Pour autant Global Witness reconnait que le contrat innove dans un secteur jugé très opaque. Ainsi, la Gécamines bénéficie de 49% des parts de la coentreprise crée avec CNMC et au bout de neuf ans récupérera la mine et ses équipements. Franck Fwamba coordinateur du collectif «Touche pas à mon cobalt » est plutôt partisan de ce type de montage.
« Deziwa c'est un projet minier limité dans le temps. Tous les autres projets sont signés pour la durée de vie de la mine, Deziwa c'est juste pour neuf ans. Quoi qu'il arrive, dans neuf ans, CNMC se désengage. »

Reste que le diable se cache souvent dans les détails et que les détails ne sont ici pas divulgués... Emmanuel Umpula, le directeur exécutif de l'Observatoire africain des ressources naturelles, s'interroge.

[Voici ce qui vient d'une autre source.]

-- pv_equiv track=rewrite | github.com/zil54/chess_analyzer | app/backend/svg/svg.py | generate_board_svg
-- ===== SOURCE A (Python) =====
-- def piece_icon(piece: str) -> str:
--     color = "w" if piece.isupper() else "b"
--     name = piece.upper()
--     return f"/static/pieces/{color}{name}.svg"
--
-- def generate_board_svg(fen: str) -> str:
--     square_size = 52
--     board_size = 8 * square_size
--     light_color = "#f0d9b5"
--     dark_color = "#b58863"
--
--     rows = fen.split(" ")[0].split("/")
--     svg = [f'<svg xmlns="http://www.w3.org/2000/svg" width="{board_size}" height="{board_size}">']
--
--     for rank_index, row in enumerate(rows):
--         file_index = 0
--
--         for char in row:
--             if char.isdigit():
--                 for _ in range(int(char)):
--                     x = file_index * square_size
--                     y = rank_index * square_size
--                     is_light = (rank_index + file_index) % 2 == 0
--                     fill = light_color if is_light else dark_color
--                     svg.append(f'<rect x="{x}" y="{y}" width="{square_size}" height="{square_size}" fill="{fill}"/>')
--                     file_index += 1
--             else:
--                 x = file_index * square_size
--                 y = rank_index * square_size
--                 is_light = (rank_index + file_index) % 2 == 0
--                 fill = light_color if is_light else dark_color
--                 svg.append(f'<rect x="{x}" y="{y}" width="{square_size}" height="{square_size}" fill="{fill}"/>')
--
--                 icon_path = piece_icon(char)
--                 svg.append(
--                     f'<image href="{icon_path}" x="{x + 5}" y="{y + 5}" width="{square_size - 10}" height="{square_size - 10}"/>'
--                 )
--                 file_index += 1
--
--     svg.append('</svg>')
--     return "\n".join(svg)
-- ===== SOURCE B (Python) =====
-- def piece_icon(piece: str) -> str:
--     color = "w" if piece.isupper() else "b"
--     name = piece.upper()
--     return f"/static/pieces/{color}{name}.svg"
--
-- def generate_board_svg(fen: str) -> str:
--     sq = 52
--     # pre-expand each rank: digit N -> N empty cells, any other char -> one occupied cell
--     grid = [
--         [cell for ch in row for cell in (int(ch) * [None] if ch.isdigit() else [ch])]
--         for row in fen.split(" ")[0].split("/")
--     ]
--     lines = [f'<svg xmlns="http://www.w3.org/2000/svg" width="{8 * sq}" height="{8 * sq}">']
--     for r, cells in enumerate(grid):
--         for f, cell in enumerate(cells):
--             x, y = f * sq, r * sq
--             fill = "#f0d9b5" if (r + f) % 2 == 0 else "#b58863"
--             lines.append(f'<rect x="{x}" y="{y}" width="{sq}" height="{sq}" fill="{fill}"/>')
--             if cell is not None:
--                 lines.append(
--                     f'<image href="{piece_icon(cell)}" x="{x + 5}" y="{y + 5}" width="{sq - 10}" height="{sq - 10}"/>'
--                 )
--     lines.append('</svg>')
--     return "\n".join(lines)
-- ===== Notes on version B (the rewrite author's own statement) =====
-- stated objective: simpler
-- what changed: B pre-expands each FEN rank into a flat list of cells (digit N -> N empty cells) and then emits all squares in one uniform enumerate loop, removing A's duplicated rect-emitting code and its nested range(int(char)) inner loop.
import Mathlib
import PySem

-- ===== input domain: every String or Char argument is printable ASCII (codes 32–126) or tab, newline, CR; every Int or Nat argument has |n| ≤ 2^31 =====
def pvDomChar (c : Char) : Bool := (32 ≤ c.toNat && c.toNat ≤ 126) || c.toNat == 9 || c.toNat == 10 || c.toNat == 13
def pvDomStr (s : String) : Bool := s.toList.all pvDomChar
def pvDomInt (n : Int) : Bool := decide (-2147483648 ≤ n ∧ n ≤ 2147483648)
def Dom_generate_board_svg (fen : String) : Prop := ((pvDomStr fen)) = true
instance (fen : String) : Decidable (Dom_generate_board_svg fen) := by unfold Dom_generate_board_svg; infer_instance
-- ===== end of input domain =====

-- B collapses A's duplicated rect-emitting branches: it first expands each rank into a
-- flat list of cells (digit N -> N empty cells) and then emits uniformly; objective: simpler.

-- ===== PORT A =====
-- shared module helper (Python's piece_icon; called on one-character strings, so Char here)
def piece_icon (piece : Char) : String :=
  let color := if PySem.Chars.isupper piece then "w" else "b"
  let name := String.ofList [PySem.Chars.upperChar piece]
  "/static/pieces/" ++ color ++ name ++ ".svg"

-- body of A's inner `for _ in range(int(char))` loop; square_size = 52 inlined (a constant)
def pvA_digitStep (rank_index : Int) (st : Int × List String) (_i : Int) : Int × List String :=
  let file_index := st.1
  let svg := st.2
  let x := file_index * 52
  let y := rank_index * 52
  let is_light := (rank_index + file_index) % 2 == 0
  let fill := if is_light then "#f0d9b5" else "#b58863"
  (file_index + 1,
    svg ++ ["<rect x=\"" ++ PySem.Int.toStr x ++ "\" y=\"" ++ PySem.Int.toStr y ++
            "\" width=\"" ++ PySem.Int.toStr 52 ++ "\" height=\"" ++ PySem.Int.toStr 52 ++
            "\" fill=\"" ++ fill ++ "\"/>"])

-- body of A's `for char in row` loop; int(char) via ofChars? (isdigit guarantees `some`, getD 0 unused)
def pvA_charStep (rank_index : Int) (st : Int × List String) (char : Char) : Int × List String :=
  if PySem.Chars.isdigit char then
    (PySem.List.pyRange 0 ((PySem.Int.ofChars? [char]).getD 0) 1).foldl (pvA_digitStep rank_index) st
  else
    let file_index := st.1
    let svg := st.2
    let x := file_index * 52
    let y := rank_index * 52
    let is_light := (rank_index + file_index) % 2 == 0
    let fill := if is_light then "#f0d9b5" else "#b58863"
    let svg := svg ++ ["<rect x=\"" ++ PySem.Int.toStr x ++ "\" y=\"" ++ PySem.Int.toStr y ++
            "\" width=\"" ++ PySem.Int.toStr 52 ++ "\" height=\"" ++ PySem.Int.toStr 52 ++
            "\" fill=\"" ++ fill ++ "\"/>"]
    let icon_path := piece_icon char
    let svg := svg ++ ["<image href=\"" ++ icon_path ++ "\" x=\"" ++ PySem.Int.toStr (x + 5) ++
            "\" y=\"" ++ PySem.Int.toStr (y + 5) ++ "\" width=\"" ++ PySem.Int.toStr (52 - 10) ++
            "\" height=\"" ++ PySem.Int.toStr (52 - 10) ++ "\"/>"]
    (file_index + 1, svg)

-- body of A's `for rank_index, row in enumerate(rows)` loop (file_index restarts at 0)
def pvA_rankStep (svg : List String) (p : Int × String) : List String :=
  (p.2.toList.foldl (pvA_charStep p.1) (0, svg)).2

def generate_board_svg (fen : String) : String :=
  let board_size : Int := 8 * 52
  -- str.split with a nonempty separator never returns none / an empty list: getD is unused
  let rows := ((PySem.Str.split? (((PySem.Str.split? fen " ").getD [fen]).headD "") "/").getD [])
  let svg : List String :=
    ["<svg xmlns=\"http://www.w3.org/2000/svg\" width=\"" ++ PySem.Int.toStr board_size ++
     "\" height=\"" ++ PySem.Int.toStr board_size ++ "\">"]
  let svg := (PySem.List.enumerate rows).foldl pvA_rankStep svg
  PySem.Str.join "\n" (svg ++ ["</svg>"])

-- ===== PORT B =====
-- a digit N becomes N empty cells (int(ch)*[None]; N ≥ 0, so .toNat is exact), a piece stays
def pvB_expandCell (ch : Char) : List (Option Char) :=
  if PySem.Chars.isdigit ch then
    List.replicate ((PySem.Int.ofChars? [ch]).getD 0).toNat (none : Option Char)
  else [some ch]

-- body of B's uniform `for f, cell in enumerate(cells)` loop; sq = 52 inlined (a constant)
def pvB_cellStep (r : Int) (lines : List String) (p : Int × Option Char) : List String :=
  let f := p.1
  let cell := p.2
  let x := f * 52
  let y := r * 52
  let fill := if (r + f) % 2 == 0 then "#f0d9b5" else "#b58863"
  let lines := lines ++ ["<rect x=\"" ++ PySem.Int.toStr x ++ "\" y=\"" ++ PySem.Int.toStr y ++
            "\" width=\"" ++ PySem.Int.toStr 52 ++ "\" height=\"" ++ PySem.Int.toStr 52 ++
            "\" fill=\"" ++ fill ++ "\"/>"]
  match cell with
  | some c => lines ++ ["<image href=\"" ++ piece_icon c ++ "\" x=\"" ++ PySem.Int.toStr (x + 5) ++
            "\" y=\"" ++ PySem.Int.toStr (y + 5) ++ "\" width=\"" ++ PySem.Int.toStr (52 - 10) ++
            "\" height=\"" ++ PySem.Int.toStr (52 - 10) ++ "\"/>"]
  | none => lines

-- body of B's `for r, cells in enumerate(grid)` loop
def pvB_rankStep (lines : List String) (p : Int × List (Option Char)) : List String :=
  (PySem.List.enumerate p.2).foldl (pvB_cellStep p.1) lines

def generate_board_svg_alt (fen : String) : String :=
  -- str.split with a nonempty separator never returns none / an empty list: getD is unused
  let grid := ((PySem.Str.split? (((PySem.Str.split? fen " ").getD [fen]).headD "") "/").getD []).map
    (fun row => row.toList.flatMap pvB_expandCell)
  let lines : List String :=
    ["<svg xmlns=\"http://www.w3.org/2000/svg\" width=\"" ++ PySem.Int.toStr (8 * 52) ++
     "\" height=\"" ++ PySem.Int.toStr (8 * 52) ++ "\">"]
  let lines := (PySem.List.enumerate grid).foldl pvB_rankStep lines
  PySem.Str.join "\n" (lines ++ ["</svg>"])

-- ===== PRECONDITION & SPEC =====
def Spec_generate_board_svg (fen : String) (out : String) : Prop := out = generate_board_svg_alt fen
instance (fen : String) (out : String) : Decidable (Spec_generate_board_svg fen out) := by unfold Spec_generate_board_svg; infer_instance

-- ===== CLAIM (what is proved, stated in full; the proofs are below) =====
def Claim_equal_generate_board_svg : Prop := ∀ (fen : String), Dom_generate_board_svg fen → Spec_generate_board_svg fen (generate_board_svg fen)

-- ===== LEMMAS AND PROOFS =====

theorem pv_enumerate_append {α : Type} (xs ys : List α) (s : Int) :
    PySem.List.enumerate (xs ++ ys) s
      = PySem.List.enumerate xs s ++ PySem.List.enumerate ys (s + xs.length) := by
  induction xs generalizing s with
  | nil => simp [PySem.List.enumerate_nil]
  | cons x xs ih =>
      simp only [List.cons_append, PySem.List.enumerate_cons, ih, List.length_cons]
      have : s + 1 + (xs.length : Int) = s + ((xs.length : Int) + 1) := by ring
      simp [this]

theorem pv_enumerate_map {α β : Type} (g : α → β) (l : List α) (s : Int) :
    PySem.List.enumerate (l.map g) s
      = (PySem.List.enumerate l s).map (fun p => (p.1, g p.2)) := by
  induction l generalizing s with
  | nil => simp [PySem.List.enumerate_nil]
  | cons x l ih => simp [PySem.List.enumerate_cons, ih]

-- A's inner digit loop emits exactly B's uniform pass over the corresponding run of empty cells
theorem pv_digit_run (r : Int) (l : List Int) : ∀ (f : Int) (acc : List String),
    l.foldl (pvA_digitStep r) (f, acc)
      = (f + (l.length : Int),
         (PySem.List.enumerate (List.replicate l.length (none : Option Char)) f).foldl
           (pvB_cellStep r) acc) := by
  induction l with
  | nil => intro f acc; simp [PySem.List.enumerate_nil]
  | cons i l ih =>
      intro f acc
      simp only [List.foldl_cons, List.length_cons, List.replicate_succ,
        PySem.List.enumerate_cons]
      rw [show pvA_digitStep r (f, acc) i
            = (f + 1, pvB_cellStep r acc (f, (none : Option Char))) from rfl]
      rw [ih (f + 1)]
      exact Prod.ext (by push_cast; ring) rfl

-- A's per-character loop over a rank = B's expansion followed by the uniform emission pass
theorem pv_char_run (r : Int) (cs : List Char) : ∀ (f : Int) (acc : List String),
    cs.foldl (pvA_charStep r) (f, acc)
      = (f + ((cs.flatMap pvB_expandCell).length : Int),
         (PySem.List.enumerate (cs.flatMap pvB_expandCell) f).foldl (pvB_cellStep r) acc) := by
  induction cs with
  | nil => intro f acc; simp [PySem.List.enumerate_nil]
  | cons c cs ih =>
      intro f acc
      simp only [List.foldl_cons, List.flatMap_cons, pv_enumerate_append, List.foldl_append,
        List.length_append]
      by_cases h : PySem.Chars.isdigit c
      · have hexp : pvB_expandCell c
            = List.replicate ((PySem.Int.ofChars? [c]).getD 0).toNat (none : Option Char) := by
          simp [pvB_expandCell, h]
        have hA : pvA_charStep r (f, acc) c
            = (PySem.List.pyRange 0 ((PySem.Int.ofChars? [c]).getD 0) 1).foldl
                (pvA_digitStep r) (f, acc) := by
          simp [pvA_charStep, h]
        rw [hA, pv_digit_run, ih]
        have hlen : (PySem.List.pyRange 0 ((PySem.Int.ofChars? [c]).getD 0) 1).length
            = (pvB_expandCell c).length := by
          rw [hexp, PySem.List.length_pyRange_one]
          simp
        rw [hlen, hexp]
        simp only [List.length_replicate]
        exact Prod.ext (by push_cast; ring) rfl
      · have hexp : pvB_expandCell c = [some c] := by simp [pvB_expandCell, h]
        have hA : pvA_charStep r (f, acc) c
            = (f + 1, pvB_cellStep r acc (f, (some c : Option Char))) := by
          simp only [pvA_charStep, h, if_neg, Bool.false_eq_true, not_false_eq_true]
          rfl
        rw [hA, ih, hexp]
        simp only [PySem.List.enumerate_cons, PySem.List.enumerate_nil, List.length_cons,
          List.length_nil, List.foldl_cons, List.foldl_nil]
        exact Prod.ext (by push_cast; ring) rfl

theorem pv_rank_eq (svg : List String) (p : Int × String) :
    pvA_rankStep svg p = pvB_rankStep svg (p.1, p.2.toList.flatMap pvB_expandCell) := by
  unfold pvA_rankStep pvB_rankStep
  rw [pv_char_run]

-- ===== VERDICT (by name: the statement is the Claim_ definition above) =====
theorem generate_board_svg_spec : Claim_equal_generate_board_svg := by
  intro fen _
  unfold Spec_generate_board_svg generate_board_svg generate_board_svg_alt
  generalize ((PySem.Str.split? (((PySem.Str.split? fen " ").getD [fen]).headD "") "/").getD []) = rows
  simp only [pv_enumerate_map, List.foldl_map]
  have hstep : pvA_rankStep
      = fun (x : List String) (y : Int × String) =>
          pvB_rankStep x (y.1, List.flatMap pvB_expandCell y.2.toList) := by
    funext x y
    exact pv_rank_eq x y
  rw [hstep]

« Vous svaez quand vous exploitez une mine, vous n'avez pas la même qualité de minerai à tous les niveaux. Est-ce que quand on aura terminé la partie supérieure de l'exploitation de la mine, l'usine de traitement ne sera pas appellée à être réadaptée ? Que dit le contrat ? Est-ce que ce sont les Chinois qui devront réinvestir, est-ce que c'est la Gécamines. Ces questions sont sans réponses. D'un autre côté, il y a la question des réserves. Est-ce qu'après neuf ans, il y aura encore des réserves ? »

Beaucoup de questions restent sans réponses, ainsi on ne sait pas si la Gécamines qui possède 49% du projet touchera dès la première année d'exploitation une partie des dividendes. Pour le savoir, il faudrait que la transparence des contrats exigée notamment par la société civile fasse encore des progrès.